-- pv_equiv track=rewrite | github.com/andrewdef/advent_of_code_2020 | day_24/advent_of_code_day_24_2.py | follow_direction
-- ===== SOURCE A (Python) =====
-- def follow_direction(direction):
-- 	ns = 0
-- 	ew = 0
--
-- 	for way in direction:
-- 		if way == 'e':
-- 			ew += 1
-- 		elif way == 'w':
-- 			ew -= 1
-- 		elif way == 'se':
-- 			ew += 1
-- 			ns -= 1
-- 		elif way == 'sw':
-- 			ns -= 1
-- 		elif way == 'ne':
-- 			ns += 1
-- 		elif way == 'nw':
-- 			ew -= 1
-- 			ns += 1
--
-- 	return (ew, ns)
-- ===== SOURCE B (Python) =====
-- DELTA = {'e': (1, 0), 'w': (-1, 0), 'se': (1, -1), 'sw': (0, -1),
--          'ne': (0, 1), 'nw': (-1, 1)}  # (ew, ns) step per direction
--
--
-- def _vec_sum(vecs, lo, hi):
--     """Sum vecs[lo:hi] by divide and conquer (vector addition is associative)."""
--     if hi - lo == 0:
--         return (0, 0)
--     if hi - lo == 1:
--         return vecs[lo]
--     mid = (lo + hi) // 2
--     le, ln = _vec_sum(vecs, lo, mid)
--     re, rn = _vec_sum(vecs, mid, hi)
--     return (le + re, ln + rn)
--
--
-- def follow_direction(direction):
--     vecs = [DELTA.get(way, (0, 0)) for way in direction]
--     return _vec_sum(vecs, 0, len(vecs))
-- ===== Notes on version B (the rewrite author's own statement) =====
-- stated objective: alternative
-- what changed: B first maps every token to a delta vector through a lookup table, then sums the vectors by recursive divide-and-conquer on halves (sound since vector addition is associative and commutative), instead of A's single branch-per-token accumulator loop.
import Mathlib
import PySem

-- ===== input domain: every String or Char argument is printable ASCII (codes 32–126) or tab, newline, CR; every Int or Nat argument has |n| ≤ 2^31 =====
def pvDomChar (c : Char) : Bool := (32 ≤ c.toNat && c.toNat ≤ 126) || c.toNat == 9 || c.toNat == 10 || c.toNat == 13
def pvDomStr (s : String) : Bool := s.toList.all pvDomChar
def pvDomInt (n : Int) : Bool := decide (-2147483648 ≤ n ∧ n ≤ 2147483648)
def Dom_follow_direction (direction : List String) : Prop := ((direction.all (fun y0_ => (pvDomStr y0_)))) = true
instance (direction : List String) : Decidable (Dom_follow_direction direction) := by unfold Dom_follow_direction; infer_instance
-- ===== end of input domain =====

-- B maps each token to a delta vector via a lookup table and sums the vectors by recursive
-- divide-and-conquer (sound since vector addition is associative); alternative decomposition, same cost.

-- ===== PORT A =====
-- A's per-token branch chain, state (ns, ew); returns (ew, ns)
def followStepA (acc : Int × Int) (way : String) : Int × Int :=
  if way == "e" then (acc.1, acc.2 + 1)
  else if way == "w" then (acc.1, acc.2 - 1)
  else if way == "se" then (acc.1 - 1, acc.2 + 1)
  else if way == "sw" then (acc.1 - 1, acc.2)
  else if way == "ne" then (acc.1 + 1, acc.2)
  else if way == "nw" then (acc.1 + 1, acc.2 - 1)
  else acc

def follow_direction (direction : List String) : Int × Int :=
  let st := direction.foldl followStepA (0, 0)
  (st.2, st.1)

-- ===== PORT B =====
-- DELTA table of Source B: (ew, ns) step per direction token
def deltaTable : PySem.Dict String (Int × Int) :=
  PySem.Dict.ofList [("e", (1, 0)), ("w", (-1, 0)), ("se", (1, -1)), ("sw", (0, -1)),
                     ("ne", (0, 1)), ("nw", (-1, 1))]

-- _vec_sum of Source B: the (lo, hi) index pair on vecs is ported as the sublist vecs[lo:hi]
-- (the recursive calls split at (lo+hi)//2, i.e. at relative position (hi-lo)//2 = length/2)
def vecSum (l : List (Int × Int)) : Int × Int :=
  match l with
  | [] => (0, 0)
  | [v] => v
  | a :: b :: rest =>
    let m := a :: b :: rest
    let k := m.length / 2
    let p := vecSum (m.take k)
    let q := vecSum (m.drop k)
    (p.1 + q.1, p.2 + q.2)
termination_by l.length
decreasing_by
  all_goals simp; omega

def follow_direction_alt (direction : List String) : Int × Int :=
  let vecs := direction.map (fun way => deltaTable.getD way (0, 0))
  vecSum vecs

-- ===== PRECONDITION & SPEC =====
def Spec_follow_direction (direction : List String) (out : Int × Int) : Prop := out = follow_direction_alt direction
instance (direction : List String) (out : Int × Int) : Decidable (Spec_follow_direction direction out) := by unfold Spec_follow_direction; infer_instance

-- ===== CLAIM (what is proved, stated in full; the proofs are below) =====
def Claim_equal_follow_direction : Prop := ∀ (direction : List String), Dom_follow_direction direction → Spec_follow_direction direction (follow_direction direction)

-- ===== LEMMAS AND PROOFS =====

-- the divide-and-conquer sum is the componentwise sum
theorem vecSum_eq (l : List (Int × Int)) :
    vecSum l = ((l.map Prod.fst).sum, (l.map Prod.snd).sum) := by
  fun_induction vecSum l with
  | case1 => rfl
  | case2 v => cases v; simp
  | case3 a b rest m k p q ih1 ih2 =>
    simp only [p, q, m, k] at ih1 ih2 ⊢
    rw [ih1, ih2, Prod.ext_iff]
    constructor <;>
      · dsimp only
        rw [← List.sum_append, ← List.map_append, List.take_append_drop]

-- evaluating the DELTA table lookup
theorem delta_getD (x : String) :
    deltaTable.getD x (0, 0)
    = if x = "e" then ((1 : Int), (0 : Int)) else if x = "w" then (-1, 0)
      else if x = "se" then (1, -1) else if x = "sw" then (0, -1)
      else if x = "ne" then (0, 1) else if x = "nw" then (-1, 1) else (0, 0) := by
  have h : deltaTable = PySem.Dict.mk [("e", (1, 0)), ("w", (-1, 0)), ("se", (1, -1)),
      ("sw", (0, -1)), ("ne", (0, 1)), ("nw", (-1, 1))] := by rfl
  rw [h, PySem.Dict.getD_eq_get?_getD]
  by_cases h1 : x = "e" <;> by_cases h2 : x = "w" <;> by_cases h3 : x = "se" <;>
    by_cases h4 : x = "sw" <;> by_cases h5 : x = "ne" <;> by_cases h6 : x = "nw" <;>
    first
      | (subst_vars; decide)
      | simp [beq_iff_eq, h1, h2, h3, h4, h5, h6, Ne.symm h1, Ne.symm h2, Ne.symm h3,
              Ne.symm h4, Ne.symm h5, Ne.symm h6, PySem.Dict.get?]

-- A's fold in terms of the componentwise sums of the mapped delta vectors
theorem foldA_eq (l : List String) (acc : Int × Int) :
    l.foldl followStepA acc
    = (acc.1 + ((l.map (fun w => deltaTable.getD w (0, 0))).map Prod.snd).sum,
       acc.2 + ((l.map (fun w => deltaTable.getD w (0, 0))).map Prod.fst).sum) := by
  induction l generalizing acc with
  | nil => simp
  | cons x xs ih =>
    rw [List.foldl_cons, ih]
    by_cases h1 : x = "e" <;> by_cases h2 : x = "w" <;> by_cases h3 : x = "se" <;>
      by_cases h4 : x = "sw" <;> by_cases h5 : x = "ne" <;> by_cases h6 : x = "nw" <;>
      simp [followStepA, delta_getD, h1, h2, h3, h4, h5, h6, Prod.ext_iff, beq_iff_eq] <;> omega

-- ===== VERDICT (by name: the statement is the Claim_ definition above) =====
theorem follow_direction_spec : Claim_equal_follow_direction := by
  intro direction _
  unfold Spec_follow_direction follow_direction follow_direction_alt
  simp only [foldA_eq, vecSum_eq]
  simp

──────

- _Your instructions_: Gather up every line in the data above that contains the word "token", copying each one.

- _Task response_:
-- what changed: B first maps every token to a delta vector through a lookup table, then sums the vectors by recursive divide-and-conquer on halves (sound since vector addition is associative and commutative), instead of A's single branch-per-token accumulator loop.
-- B maps each token to a delta vector via a lookup table and sums the vectors by recursive
-- A's per-token branch chain, state (ns, ew); returns (ew, ns)
-- DELTA table of Source B: (ew, ns) step per direction token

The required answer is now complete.